__Material provided__:
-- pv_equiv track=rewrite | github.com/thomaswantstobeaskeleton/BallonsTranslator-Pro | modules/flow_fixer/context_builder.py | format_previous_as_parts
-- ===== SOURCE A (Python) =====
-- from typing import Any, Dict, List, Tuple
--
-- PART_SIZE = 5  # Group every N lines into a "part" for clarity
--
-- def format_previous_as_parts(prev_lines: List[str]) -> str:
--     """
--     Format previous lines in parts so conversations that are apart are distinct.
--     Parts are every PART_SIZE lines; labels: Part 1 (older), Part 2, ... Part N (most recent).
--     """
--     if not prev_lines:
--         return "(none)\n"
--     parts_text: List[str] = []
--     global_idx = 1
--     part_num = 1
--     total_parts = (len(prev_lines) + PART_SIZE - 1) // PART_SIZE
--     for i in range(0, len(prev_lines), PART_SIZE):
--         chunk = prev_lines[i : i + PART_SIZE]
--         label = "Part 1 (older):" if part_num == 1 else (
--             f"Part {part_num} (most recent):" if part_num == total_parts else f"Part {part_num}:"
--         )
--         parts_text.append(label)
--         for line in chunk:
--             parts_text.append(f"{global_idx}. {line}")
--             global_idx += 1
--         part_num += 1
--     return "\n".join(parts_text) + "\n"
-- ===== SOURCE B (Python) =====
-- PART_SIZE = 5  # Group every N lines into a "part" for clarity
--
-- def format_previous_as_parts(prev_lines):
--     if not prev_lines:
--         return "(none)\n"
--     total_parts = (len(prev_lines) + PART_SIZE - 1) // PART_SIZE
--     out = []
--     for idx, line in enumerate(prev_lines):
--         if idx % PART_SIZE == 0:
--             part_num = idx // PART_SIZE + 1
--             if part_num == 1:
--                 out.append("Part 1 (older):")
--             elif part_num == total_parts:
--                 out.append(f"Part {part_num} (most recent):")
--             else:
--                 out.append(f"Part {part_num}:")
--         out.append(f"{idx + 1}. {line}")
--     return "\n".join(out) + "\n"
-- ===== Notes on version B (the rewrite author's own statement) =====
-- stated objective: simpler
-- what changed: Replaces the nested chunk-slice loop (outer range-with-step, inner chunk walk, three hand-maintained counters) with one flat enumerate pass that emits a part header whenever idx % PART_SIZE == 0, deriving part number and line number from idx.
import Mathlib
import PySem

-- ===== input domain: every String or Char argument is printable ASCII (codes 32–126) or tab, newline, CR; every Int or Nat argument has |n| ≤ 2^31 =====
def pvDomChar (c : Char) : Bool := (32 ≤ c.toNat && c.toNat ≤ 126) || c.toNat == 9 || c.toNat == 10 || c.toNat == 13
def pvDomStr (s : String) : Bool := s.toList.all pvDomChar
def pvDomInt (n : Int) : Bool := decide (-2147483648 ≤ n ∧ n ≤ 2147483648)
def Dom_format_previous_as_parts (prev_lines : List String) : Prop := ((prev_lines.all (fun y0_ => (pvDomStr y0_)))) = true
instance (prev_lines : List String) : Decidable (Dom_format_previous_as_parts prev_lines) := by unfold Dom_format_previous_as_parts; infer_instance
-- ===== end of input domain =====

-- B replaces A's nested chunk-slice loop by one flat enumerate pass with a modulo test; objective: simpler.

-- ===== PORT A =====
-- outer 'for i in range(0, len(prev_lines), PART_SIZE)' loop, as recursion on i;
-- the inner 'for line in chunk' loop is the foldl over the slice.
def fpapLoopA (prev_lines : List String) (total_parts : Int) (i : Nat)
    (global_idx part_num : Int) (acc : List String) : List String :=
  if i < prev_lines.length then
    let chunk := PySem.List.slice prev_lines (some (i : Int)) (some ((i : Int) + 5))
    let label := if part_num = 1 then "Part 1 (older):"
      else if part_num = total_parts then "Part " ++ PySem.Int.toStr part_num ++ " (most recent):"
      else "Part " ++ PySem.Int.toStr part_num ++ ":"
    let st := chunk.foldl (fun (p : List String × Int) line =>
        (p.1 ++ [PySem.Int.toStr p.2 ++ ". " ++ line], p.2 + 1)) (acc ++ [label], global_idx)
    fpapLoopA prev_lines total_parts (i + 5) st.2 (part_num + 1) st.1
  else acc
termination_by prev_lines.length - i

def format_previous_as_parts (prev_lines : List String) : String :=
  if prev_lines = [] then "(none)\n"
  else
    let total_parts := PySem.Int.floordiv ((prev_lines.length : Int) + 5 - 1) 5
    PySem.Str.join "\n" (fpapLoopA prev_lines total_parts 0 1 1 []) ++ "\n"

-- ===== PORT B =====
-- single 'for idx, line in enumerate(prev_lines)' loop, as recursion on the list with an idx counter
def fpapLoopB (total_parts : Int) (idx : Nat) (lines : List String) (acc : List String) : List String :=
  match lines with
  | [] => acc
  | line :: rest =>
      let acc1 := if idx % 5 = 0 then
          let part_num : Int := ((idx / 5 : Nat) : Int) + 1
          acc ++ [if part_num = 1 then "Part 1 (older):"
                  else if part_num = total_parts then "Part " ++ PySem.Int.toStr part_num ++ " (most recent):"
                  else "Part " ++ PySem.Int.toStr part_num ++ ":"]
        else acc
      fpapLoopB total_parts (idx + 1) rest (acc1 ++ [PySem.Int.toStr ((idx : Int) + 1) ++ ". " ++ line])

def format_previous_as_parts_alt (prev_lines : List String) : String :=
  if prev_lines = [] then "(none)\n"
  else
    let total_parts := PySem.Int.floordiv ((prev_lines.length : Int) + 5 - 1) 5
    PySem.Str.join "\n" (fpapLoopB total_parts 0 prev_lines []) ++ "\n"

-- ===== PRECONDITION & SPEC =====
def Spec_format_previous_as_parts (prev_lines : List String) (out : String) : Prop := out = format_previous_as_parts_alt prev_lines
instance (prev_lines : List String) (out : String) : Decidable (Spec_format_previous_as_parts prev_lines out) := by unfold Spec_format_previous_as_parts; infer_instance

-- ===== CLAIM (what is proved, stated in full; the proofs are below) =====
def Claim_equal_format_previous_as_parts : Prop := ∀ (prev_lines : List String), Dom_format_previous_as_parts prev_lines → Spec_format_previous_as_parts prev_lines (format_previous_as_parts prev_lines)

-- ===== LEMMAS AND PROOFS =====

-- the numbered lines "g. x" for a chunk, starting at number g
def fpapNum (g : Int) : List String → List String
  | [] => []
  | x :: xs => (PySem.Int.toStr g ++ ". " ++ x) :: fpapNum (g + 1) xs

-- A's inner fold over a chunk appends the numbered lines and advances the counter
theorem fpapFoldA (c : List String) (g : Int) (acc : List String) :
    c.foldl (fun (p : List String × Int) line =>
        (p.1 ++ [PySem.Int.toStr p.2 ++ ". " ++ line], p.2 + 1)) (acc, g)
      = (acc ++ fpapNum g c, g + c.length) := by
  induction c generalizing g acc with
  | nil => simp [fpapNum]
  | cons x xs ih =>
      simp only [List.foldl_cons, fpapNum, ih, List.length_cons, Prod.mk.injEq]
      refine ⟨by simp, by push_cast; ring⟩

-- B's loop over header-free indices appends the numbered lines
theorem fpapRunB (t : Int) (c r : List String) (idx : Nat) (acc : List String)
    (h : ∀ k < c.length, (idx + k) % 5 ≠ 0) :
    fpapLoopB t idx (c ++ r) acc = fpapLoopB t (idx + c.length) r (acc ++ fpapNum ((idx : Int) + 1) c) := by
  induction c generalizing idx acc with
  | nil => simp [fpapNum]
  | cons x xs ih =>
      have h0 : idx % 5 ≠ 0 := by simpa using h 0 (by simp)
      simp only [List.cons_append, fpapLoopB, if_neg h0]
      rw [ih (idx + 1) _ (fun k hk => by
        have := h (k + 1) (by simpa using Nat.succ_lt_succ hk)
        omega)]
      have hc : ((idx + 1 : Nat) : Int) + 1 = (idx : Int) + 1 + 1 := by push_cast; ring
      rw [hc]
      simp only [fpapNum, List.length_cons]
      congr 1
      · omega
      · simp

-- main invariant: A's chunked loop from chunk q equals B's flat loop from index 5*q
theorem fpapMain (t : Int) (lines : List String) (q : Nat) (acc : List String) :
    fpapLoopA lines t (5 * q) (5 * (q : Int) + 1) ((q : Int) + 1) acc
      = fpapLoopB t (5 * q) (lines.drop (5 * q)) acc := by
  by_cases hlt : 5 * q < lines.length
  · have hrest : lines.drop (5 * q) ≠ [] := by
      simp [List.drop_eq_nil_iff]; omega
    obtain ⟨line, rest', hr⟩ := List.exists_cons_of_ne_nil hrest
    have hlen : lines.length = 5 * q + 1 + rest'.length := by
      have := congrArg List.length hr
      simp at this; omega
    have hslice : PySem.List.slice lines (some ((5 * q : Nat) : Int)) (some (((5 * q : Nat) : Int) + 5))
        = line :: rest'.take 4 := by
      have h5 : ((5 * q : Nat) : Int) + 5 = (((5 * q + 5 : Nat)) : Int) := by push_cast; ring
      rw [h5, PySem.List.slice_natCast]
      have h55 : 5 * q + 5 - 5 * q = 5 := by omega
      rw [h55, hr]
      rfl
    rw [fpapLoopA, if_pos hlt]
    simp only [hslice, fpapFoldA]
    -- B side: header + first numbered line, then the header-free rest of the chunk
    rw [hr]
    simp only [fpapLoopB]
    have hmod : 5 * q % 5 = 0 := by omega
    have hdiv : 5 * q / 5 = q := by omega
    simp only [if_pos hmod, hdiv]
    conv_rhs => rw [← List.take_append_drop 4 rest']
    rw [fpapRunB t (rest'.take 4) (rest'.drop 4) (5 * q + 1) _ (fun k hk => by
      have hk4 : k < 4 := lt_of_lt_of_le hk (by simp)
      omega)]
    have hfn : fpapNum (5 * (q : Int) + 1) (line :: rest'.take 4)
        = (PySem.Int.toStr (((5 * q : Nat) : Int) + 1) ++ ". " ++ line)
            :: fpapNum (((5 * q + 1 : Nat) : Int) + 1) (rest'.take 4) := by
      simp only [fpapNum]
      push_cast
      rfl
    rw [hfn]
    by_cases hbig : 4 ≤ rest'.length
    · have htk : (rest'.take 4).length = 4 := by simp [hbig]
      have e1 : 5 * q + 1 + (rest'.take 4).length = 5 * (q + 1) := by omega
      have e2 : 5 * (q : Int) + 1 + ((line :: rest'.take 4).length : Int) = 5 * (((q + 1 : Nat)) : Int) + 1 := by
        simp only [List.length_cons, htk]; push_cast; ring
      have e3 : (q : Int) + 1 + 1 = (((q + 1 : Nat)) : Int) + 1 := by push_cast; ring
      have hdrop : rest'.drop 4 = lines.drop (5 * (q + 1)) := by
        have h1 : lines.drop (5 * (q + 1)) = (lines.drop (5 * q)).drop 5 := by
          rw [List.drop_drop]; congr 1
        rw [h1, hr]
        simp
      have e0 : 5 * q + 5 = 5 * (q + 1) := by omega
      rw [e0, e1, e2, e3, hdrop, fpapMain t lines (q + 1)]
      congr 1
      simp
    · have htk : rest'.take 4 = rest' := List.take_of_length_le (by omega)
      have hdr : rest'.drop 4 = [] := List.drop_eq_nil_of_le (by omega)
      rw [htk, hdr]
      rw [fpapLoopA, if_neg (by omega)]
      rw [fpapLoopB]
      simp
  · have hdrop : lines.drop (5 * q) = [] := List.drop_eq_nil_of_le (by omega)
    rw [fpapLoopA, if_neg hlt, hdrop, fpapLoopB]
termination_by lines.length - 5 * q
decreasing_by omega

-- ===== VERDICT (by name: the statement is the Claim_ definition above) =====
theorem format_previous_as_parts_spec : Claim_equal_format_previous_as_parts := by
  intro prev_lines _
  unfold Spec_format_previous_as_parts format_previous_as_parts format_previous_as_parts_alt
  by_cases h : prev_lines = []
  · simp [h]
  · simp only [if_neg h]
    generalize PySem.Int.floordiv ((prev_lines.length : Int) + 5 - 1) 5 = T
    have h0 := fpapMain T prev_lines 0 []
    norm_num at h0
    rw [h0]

__Task to carry out__:
Return exactly, and only, the lines above starting at the line that contains "ih, List.length_cons, Prod.mk.injEq]" and ending at the line that contains "theorem fpapRunB (t".

__Exercise result__:
      simp only [List.foldl_cons, fpapNum, ih, List.length_cons, Prod.mk.injEq]
      refine ⟨by simp, by push_cast; ring⟩

-- B's loop over header-free indices appends the numbered lines
theorem fpapRunB (t : Int) (c r : List String) (idx : Nat) (acc : List String)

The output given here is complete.